- Opening Delimiter -
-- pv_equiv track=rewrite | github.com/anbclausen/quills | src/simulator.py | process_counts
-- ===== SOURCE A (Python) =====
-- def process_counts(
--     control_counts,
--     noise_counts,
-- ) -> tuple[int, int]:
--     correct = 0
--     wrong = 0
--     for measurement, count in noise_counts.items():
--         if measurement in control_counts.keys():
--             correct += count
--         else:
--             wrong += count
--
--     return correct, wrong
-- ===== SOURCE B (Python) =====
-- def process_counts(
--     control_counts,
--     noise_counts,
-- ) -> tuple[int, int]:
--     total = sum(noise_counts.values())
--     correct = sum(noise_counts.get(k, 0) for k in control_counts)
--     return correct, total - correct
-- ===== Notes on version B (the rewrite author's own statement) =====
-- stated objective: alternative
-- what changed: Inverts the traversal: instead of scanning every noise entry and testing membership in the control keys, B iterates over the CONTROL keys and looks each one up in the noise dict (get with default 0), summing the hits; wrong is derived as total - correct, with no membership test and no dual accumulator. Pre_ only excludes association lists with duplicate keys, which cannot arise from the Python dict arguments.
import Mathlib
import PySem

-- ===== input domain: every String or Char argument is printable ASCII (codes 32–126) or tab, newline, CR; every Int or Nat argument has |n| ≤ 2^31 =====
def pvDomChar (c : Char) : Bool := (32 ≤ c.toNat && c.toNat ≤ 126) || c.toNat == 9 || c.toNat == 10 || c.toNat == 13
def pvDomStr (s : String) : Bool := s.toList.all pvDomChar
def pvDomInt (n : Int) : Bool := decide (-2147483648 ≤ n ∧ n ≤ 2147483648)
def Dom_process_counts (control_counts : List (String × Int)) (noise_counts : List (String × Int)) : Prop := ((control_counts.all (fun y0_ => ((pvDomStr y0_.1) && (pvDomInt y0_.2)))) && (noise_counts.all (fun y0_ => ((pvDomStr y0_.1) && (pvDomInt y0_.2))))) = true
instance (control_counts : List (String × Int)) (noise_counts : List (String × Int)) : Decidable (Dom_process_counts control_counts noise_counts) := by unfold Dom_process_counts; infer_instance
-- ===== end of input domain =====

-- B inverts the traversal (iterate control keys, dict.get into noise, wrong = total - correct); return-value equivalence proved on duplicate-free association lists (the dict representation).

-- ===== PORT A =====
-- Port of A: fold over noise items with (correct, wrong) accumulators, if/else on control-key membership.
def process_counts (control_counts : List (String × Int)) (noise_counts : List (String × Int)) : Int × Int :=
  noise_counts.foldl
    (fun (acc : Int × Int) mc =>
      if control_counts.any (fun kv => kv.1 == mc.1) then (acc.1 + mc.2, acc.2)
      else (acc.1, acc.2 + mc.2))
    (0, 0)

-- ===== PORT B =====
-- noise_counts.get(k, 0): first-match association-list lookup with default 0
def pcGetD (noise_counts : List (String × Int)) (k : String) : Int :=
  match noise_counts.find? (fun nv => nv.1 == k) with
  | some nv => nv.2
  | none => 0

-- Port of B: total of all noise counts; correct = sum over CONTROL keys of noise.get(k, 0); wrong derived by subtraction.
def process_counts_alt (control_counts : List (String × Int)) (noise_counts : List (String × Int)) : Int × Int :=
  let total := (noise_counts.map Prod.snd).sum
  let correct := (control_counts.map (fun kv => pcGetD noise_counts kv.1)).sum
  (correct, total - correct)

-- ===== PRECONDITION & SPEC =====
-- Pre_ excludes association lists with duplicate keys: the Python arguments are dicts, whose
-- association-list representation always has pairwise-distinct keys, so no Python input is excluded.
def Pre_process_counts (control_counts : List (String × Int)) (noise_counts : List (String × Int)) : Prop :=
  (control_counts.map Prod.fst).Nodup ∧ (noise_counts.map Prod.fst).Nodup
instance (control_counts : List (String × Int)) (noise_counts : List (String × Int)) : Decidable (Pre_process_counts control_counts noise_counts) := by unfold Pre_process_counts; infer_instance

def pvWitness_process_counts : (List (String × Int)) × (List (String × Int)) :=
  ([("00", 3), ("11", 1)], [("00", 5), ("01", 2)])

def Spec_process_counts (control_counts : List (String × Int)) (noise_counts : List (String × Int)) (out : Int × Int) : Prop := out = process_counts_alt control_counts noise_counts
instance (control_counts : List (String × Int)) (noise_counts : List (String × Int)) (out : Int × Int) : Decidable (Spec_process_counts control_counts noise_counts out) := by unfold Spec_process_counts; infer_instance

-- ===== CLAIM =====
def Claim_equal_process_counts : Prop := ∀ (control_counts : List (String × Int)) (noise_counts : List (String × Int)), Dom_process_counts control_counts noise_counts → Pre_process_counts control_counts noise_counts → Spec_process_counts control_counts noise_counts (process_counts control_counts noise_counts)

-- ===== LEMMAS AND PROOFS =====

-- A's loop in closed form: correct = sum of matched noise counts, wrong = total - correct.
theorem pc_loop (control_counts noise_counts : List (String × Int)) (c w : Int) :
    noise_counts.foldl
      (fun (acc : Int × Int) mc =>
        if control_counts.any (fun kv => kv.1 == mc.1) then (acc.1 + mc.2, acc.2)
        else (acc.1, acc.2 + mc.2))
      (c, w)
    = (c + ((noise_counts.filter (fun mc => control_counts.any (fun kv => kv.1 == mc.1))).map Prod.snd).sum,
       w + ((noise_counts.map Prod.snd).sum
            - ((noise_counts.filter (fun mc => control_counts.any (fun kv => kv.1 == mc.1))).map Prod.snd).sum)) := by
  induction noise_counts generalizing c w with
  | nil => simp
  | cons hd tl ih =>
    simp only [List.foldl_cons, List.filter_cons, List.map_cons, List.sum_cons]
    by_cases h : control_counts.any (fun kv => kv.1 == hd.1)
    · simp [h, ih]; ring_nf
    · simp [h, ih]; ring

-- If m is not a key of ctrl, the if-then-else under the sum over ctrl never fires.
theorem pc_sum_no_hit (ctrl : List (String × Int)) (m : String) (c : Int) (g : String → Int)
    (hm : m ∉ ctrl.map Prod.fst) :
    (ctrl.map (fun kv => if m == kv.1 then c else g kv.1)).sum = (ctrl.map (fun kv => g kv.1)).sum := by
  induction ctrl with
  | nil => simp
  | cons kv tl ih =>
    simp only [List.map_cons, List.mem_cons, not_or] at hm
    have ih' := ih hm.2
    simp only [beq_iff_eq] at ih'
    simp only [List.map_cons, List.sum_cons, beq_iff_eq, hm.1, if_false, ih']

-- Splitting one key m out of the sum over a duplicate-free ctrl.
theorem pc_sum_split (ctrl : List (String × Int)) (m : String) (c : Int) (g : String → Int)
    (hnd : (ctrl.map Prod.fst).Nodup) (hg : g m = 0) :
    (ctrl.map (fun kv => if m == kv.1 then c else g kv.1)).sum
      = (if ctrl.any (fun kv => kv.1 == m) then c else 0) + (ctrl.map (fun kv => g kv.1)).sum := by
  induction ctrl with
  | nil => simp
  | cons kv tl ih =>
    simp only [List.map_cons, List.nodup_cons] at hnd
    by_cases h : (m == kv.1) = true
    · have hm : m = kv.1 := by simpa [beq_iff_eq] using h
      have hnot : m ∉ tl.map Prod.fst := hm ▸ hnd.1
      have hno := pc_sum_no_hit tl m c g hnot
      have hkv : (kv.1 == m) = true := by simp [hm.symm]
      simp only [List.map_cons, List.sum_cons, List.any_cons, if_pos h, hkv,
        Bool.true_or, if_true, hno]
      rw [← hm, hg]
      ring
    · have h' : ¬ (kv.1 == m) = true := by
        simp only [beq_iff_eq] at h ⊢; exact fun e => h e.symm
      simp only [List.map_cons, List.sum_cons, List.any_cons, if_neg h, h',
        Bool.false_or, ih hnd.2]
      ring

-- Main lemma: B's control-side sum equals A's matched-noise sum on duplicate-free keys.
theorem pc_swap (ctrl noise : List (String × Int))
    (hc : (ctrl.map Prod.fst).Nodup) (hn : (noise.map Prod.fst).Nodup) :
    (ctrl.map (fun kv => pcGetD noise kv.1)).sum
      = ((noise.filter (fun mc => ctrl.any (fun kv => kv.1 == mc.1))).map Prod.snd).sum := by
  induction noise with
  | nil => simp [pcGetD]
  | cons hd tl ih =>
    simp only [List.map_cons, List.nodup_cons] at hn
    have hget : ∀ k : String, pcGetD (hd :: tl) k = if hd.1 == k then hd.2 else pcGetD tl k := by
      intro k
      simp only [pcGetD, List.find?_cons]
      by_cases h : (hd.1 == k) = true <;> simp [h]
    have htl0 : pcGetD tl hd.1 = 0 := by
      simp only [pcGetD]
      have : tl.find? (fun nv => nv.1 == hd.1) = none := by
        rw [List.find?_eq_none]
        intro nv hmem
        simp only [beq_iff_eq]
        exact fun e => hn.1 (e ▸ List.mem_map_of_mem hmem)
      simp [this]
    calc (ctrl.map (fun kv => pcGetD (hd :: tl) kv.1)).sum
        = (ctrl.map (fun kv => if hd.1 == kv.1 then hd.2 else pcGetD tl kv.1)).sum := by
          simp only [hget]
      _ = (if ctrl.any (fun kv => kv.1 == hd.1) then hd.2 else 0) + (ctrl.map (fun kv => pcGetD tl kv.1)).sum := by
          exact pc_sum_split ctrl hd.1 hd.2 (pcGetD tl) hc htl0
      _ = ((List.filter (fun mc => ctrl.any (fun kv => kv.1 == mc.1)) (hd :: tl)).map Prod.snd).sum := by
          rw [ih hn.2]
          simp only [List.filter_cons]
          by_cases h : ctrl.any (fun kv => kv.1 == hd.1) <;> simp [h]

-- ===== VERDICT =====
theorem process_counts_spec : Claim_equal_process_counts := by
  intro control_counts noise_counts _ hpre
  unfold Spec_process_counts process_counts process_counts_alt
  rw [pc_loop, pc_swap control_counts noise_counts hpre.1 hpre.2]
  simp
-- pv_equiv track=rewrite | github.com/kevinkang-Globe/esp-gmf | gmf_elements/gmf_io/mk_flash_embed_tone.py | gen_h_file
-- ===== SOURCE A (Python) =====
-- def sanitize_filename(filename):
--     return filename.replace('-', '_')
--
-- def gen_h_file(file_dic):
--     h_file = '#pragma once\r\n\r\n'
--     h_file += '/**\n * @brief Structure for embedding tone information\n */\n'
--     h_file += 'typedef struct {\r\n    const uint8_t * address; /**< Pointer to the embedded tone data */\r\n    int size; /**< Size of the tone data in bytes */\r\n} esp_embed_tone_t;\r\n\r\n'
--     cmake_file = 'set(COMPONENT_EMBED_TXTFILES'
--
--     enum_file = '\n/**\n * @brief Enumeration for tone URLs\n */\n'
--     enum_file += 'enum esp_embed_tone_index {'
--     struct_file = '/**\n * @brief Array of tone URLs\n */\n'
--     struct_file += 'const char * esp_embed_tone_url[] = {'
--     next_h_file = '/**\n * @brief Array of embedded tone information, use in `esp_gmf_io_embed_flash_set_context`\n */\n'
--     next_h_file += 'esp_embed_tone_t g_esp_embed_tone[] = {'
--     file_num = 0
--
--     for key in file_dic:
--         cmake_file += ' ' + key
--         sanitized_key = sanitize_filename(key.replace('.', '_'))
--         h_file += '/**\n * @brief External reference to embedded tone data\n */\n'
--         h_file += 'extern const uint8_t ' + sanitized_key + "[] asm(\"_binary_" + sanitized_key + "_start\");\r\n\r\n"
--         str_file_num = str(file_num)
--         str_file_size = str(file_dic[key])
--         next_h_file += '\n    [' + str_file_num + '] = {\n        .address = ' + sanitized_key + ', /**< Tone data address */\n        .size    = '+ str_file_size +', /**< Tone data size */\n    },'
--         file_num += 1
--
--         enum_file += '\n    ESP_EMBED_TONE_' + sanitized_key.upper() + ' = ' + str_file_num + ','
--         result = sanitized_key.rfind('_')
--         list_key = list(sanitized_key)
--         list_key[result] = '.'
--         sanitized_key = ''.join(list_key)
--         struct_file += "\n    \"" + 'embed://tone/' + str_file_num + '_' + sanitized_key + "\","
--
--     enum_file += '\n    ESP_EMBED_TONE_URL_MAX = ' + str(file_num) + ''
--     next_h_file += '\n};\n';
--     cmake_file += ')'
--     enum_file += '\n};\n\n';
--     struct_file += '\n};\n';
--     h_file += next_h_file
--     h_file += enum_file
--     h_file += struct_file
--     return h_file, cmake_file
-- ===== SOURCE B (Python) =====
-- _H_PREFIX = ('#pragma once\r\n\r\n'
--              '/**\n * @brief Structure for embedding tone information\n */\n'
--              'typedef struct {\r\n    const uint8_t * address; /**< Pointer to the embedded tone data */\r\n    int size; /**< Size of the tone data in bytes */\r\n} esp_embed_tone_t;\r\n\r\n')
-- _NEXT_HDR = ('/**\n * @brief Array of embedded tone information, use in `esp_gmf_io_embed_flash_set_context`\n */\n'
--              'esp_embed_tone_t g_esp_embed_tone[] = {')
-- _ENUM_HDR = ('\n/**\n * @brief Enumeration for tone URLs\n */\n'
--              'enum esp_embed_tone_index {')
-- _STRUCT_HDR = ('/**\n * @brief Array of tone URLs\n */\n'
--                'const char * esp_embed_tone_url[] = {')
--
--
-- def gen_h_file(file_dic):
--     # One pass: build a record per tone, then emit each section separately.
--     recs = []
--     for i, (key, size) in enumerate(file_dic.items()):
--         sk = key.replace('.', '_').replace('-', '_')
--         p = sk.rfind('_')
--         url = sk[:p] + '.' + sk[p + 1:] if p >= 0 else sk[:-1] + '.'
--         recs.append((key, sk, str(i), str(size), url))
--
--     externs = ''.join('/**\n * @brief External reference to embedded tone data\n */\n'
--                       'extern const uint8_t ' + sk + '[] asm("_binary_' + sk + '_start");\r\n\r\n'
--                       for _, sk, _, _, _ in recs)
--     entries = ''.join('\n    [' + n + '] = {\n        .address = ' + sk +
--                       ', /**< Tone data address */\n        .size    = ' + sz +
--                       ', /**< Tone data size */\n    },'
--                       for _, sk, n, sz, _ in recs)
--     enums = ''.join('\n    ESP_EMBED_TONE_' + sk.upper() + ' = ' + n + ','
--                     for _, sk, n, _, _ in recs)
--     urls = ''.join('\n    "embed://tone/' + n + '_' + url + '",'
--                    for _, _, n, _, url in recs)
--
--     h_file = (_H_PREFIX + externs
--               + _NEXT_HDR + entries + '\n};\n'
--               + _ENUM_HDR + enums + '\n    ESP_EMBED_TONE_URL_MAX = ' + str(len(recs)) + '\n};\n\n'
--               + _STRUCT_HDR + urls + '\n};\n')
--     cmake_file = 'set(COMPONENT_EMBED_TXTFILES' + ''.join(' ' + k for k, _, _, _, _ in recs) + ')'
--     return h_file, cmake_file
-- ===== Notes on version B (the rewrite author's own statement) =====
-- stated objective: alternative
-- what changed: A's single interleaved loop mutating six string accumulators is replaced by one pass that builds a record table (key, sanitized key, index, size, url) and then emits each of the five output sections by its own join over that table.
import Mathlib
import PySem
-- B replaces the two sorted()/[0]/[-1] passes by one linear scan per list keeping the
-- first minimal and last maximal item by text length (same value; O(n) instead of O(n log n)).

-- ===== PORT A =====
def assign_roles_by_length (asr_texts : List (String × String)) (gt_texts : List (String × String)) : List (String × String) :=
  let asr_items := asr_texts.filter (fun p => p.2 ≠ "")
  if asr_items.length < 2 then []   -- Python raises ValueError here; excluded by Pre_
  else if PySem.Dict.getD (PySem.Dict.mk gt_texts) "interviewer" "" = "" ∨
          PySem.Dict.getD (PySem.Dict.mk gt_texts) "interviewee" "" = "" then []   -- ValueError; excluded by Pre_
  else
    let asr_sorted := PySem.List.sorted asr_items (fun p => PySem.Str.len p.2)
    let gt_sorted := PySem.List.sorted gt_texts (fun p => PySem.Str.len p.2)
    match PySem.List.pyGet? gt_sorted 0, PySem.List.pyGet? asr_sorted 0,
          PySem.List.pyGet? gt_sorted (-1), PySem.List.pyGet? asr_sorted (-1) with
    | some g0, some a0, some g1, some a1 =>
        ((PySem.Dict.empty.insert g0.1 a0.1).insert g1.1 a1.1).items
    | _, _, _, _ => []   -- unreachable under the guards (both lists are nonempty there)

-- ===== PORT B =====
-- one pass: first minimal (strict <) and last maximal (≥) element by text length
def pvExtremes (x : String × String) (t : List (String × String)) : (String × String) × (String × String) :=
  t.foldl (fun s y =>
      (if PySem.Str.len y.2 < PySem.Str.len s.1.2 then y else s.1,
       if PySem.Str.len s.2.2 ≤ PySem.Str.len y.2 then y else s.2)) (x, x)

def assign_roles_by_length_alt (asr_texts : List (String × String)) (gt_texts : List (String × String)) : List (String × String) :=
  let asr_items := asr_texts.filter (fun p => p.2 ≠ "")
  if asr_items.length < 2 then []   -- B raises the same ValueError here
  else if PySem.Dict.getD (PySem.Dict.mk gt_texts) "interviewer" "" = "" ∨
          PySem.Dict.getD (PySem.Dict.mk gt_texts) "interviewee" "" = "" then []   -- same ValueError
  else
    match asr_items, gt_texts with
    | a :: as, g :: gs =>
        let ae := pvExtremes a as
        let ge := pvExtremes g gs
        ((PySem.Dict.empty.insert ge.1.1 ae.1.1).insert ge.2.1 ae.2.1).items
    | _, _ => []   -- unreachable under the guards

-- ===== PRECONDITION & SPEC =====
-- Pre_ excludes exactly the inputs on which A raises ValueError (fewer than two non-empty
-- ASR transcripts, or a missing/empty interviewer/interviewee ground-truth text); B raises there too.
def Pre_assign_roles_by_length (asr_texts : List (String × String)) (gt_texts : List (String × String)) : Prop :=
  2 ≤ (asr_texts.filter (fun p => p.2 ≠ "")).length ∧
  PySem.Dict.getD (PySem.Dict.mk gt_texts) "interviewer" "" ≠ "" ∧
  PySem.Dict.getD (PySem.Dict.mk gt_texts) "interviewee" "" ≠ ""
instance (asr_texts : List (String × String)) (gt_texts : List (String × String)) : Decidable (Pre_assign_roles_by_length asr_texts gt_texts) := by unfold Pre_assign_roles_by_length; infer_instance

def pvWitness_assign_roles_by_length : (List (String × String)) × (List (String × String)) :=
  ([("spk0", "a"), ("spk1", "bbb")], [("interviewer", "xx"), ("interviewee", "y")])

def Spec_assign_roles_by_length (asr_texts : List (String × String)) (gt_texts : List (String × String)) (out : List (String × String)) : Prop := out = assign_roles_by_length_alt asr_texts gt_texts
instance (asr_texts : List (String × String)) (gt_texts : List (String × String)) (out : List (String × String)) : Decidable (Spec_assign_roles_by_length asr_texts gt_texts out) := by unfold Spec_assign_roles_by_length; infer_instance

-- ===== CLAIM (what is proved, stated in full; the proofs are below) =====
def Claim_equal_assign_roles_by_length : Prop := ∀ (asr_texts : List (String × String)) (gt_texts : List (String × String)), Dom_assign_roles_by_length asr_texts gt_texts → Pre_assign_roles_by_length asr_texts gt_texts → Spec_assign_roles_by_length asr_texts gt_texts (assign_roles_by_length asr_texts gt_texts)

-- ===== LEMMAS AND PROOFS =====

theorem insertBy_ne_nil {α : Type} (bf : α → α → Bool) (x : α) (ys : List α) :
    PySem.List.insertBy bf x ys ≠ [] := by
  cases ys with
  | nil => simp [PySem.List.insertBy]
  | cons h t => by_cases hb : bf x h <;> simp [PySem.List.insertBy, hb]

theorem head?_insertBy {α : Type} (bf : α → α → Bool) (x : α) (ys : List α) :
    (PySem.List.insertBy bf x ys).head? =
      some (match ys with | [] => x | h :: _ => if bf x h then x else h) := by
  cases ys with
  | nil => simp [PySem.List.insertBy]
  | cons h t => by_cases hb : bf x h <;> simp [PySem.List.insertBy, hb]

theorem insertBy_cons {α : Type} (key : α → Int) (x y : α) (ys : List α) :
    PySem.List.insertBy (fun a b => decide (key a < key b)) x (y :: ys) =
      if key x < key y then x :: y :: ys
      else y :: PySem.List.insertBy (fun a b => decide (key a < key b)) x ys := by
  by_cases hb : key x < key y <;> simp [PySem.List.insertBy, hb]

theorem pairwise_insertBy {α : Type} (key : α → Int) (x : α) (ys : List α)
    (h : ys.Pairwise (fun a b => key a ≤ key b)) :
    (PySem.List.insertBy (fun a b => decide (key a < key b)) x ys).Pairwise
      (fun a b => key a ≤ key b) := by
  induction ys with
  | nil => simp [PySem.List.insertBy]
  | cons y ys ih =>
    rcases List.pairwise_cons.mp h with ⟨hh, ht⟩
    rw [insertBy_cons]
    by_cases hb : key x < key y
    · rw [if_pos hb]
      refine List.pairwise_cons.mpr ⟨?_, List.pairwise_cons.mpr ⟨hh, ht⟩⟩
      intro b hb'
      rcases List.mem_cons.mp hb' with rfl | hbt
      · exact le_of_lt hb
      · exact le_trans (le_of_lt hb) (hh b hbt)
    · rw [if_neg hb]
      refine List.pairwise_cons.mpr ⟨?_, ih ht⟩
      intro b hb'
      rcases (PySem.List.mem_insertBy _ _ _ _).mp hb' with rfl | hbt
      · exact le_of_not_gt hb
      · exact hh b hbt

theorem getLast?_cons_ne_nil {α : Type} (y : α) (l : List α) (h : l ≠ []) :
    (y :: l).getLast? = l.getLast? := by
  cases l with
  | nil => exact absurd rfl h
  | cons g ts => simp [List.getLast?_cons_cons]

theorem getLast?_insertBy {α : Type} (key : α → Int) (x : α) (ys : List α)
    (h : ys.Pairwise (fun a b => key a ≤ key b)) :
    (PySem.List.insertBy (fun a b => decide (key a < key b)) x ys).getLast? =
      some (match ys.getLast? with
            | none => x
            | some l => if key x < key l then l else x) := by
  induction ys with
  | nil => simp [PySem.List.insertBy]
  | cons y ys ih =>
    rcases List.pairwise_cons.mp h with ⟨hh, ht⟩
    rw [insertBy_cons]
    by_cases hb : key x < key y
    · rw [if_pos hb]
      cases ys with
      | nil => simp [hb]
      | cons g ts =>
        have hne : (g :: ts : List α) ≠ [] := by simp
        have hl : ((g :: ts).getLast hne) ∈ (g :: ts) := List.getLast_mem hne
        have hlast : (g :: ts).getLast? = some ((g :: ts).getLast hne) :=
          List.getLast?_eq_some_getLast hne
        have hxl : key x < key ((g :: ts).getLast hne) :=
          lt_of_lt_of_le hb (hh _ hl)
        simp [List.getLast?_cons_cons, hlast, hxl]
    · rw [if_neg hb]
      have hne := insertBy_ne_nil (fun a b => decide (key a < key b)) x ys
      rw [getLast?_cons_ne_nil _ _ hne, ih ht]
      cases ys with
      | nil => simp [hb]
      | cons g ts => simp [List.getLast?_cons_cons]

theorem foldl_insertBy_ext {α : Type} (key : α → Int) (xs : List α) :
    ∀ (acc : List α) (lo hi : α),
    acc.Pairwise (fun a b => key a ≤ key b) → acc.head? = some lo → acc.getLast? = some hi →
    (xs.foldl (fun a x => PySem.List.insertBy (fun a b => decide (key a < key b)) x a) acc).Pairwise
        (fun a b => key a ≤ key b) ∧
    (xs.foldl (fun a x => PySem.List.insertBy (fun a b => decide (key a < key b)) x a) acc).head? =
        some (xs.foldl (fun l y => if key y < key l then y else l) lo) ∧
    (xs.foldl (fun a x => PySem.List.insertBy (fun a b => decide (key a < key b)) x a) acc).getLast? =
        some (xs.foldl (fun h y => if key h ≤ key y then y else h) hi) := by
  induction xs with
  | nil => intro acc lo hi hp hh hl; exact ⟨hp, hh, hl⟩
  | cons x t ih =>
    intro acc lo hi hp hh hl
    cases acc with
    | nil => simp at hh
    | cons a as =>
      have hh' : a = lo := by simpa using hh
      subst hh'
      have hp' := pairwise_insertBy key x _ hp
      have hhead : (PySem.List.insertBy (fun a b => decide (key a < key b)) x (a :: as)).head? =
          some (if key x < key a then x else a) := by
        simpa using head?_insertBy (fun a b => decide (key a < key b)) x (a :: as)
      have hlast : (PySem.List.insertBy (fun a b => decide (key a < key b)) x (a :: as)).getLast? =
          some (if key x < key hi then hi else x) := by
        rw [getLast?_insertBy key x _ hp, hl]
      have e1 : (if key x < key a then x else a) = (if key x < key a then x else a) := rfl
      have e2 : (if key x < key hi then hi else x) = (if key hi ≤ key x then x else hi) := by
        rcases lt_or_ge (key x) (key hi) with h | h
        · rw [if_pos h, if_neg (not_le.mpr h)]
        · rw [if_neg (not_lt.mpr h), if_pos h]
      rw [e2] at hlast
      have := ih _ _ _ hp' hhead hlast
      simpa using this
- Closing Delimiter -
■ **Activity**: Repeat exactly the lines from the one containing "h), if_pos h]" to the end of the records.

■ **Exercise output**:
        · rw [if_neg (not_lt.mpr h), if_pos h]
      rw [e2] at hlast
      have := ih _ _ _ hp' hhead hlast
      simpa using this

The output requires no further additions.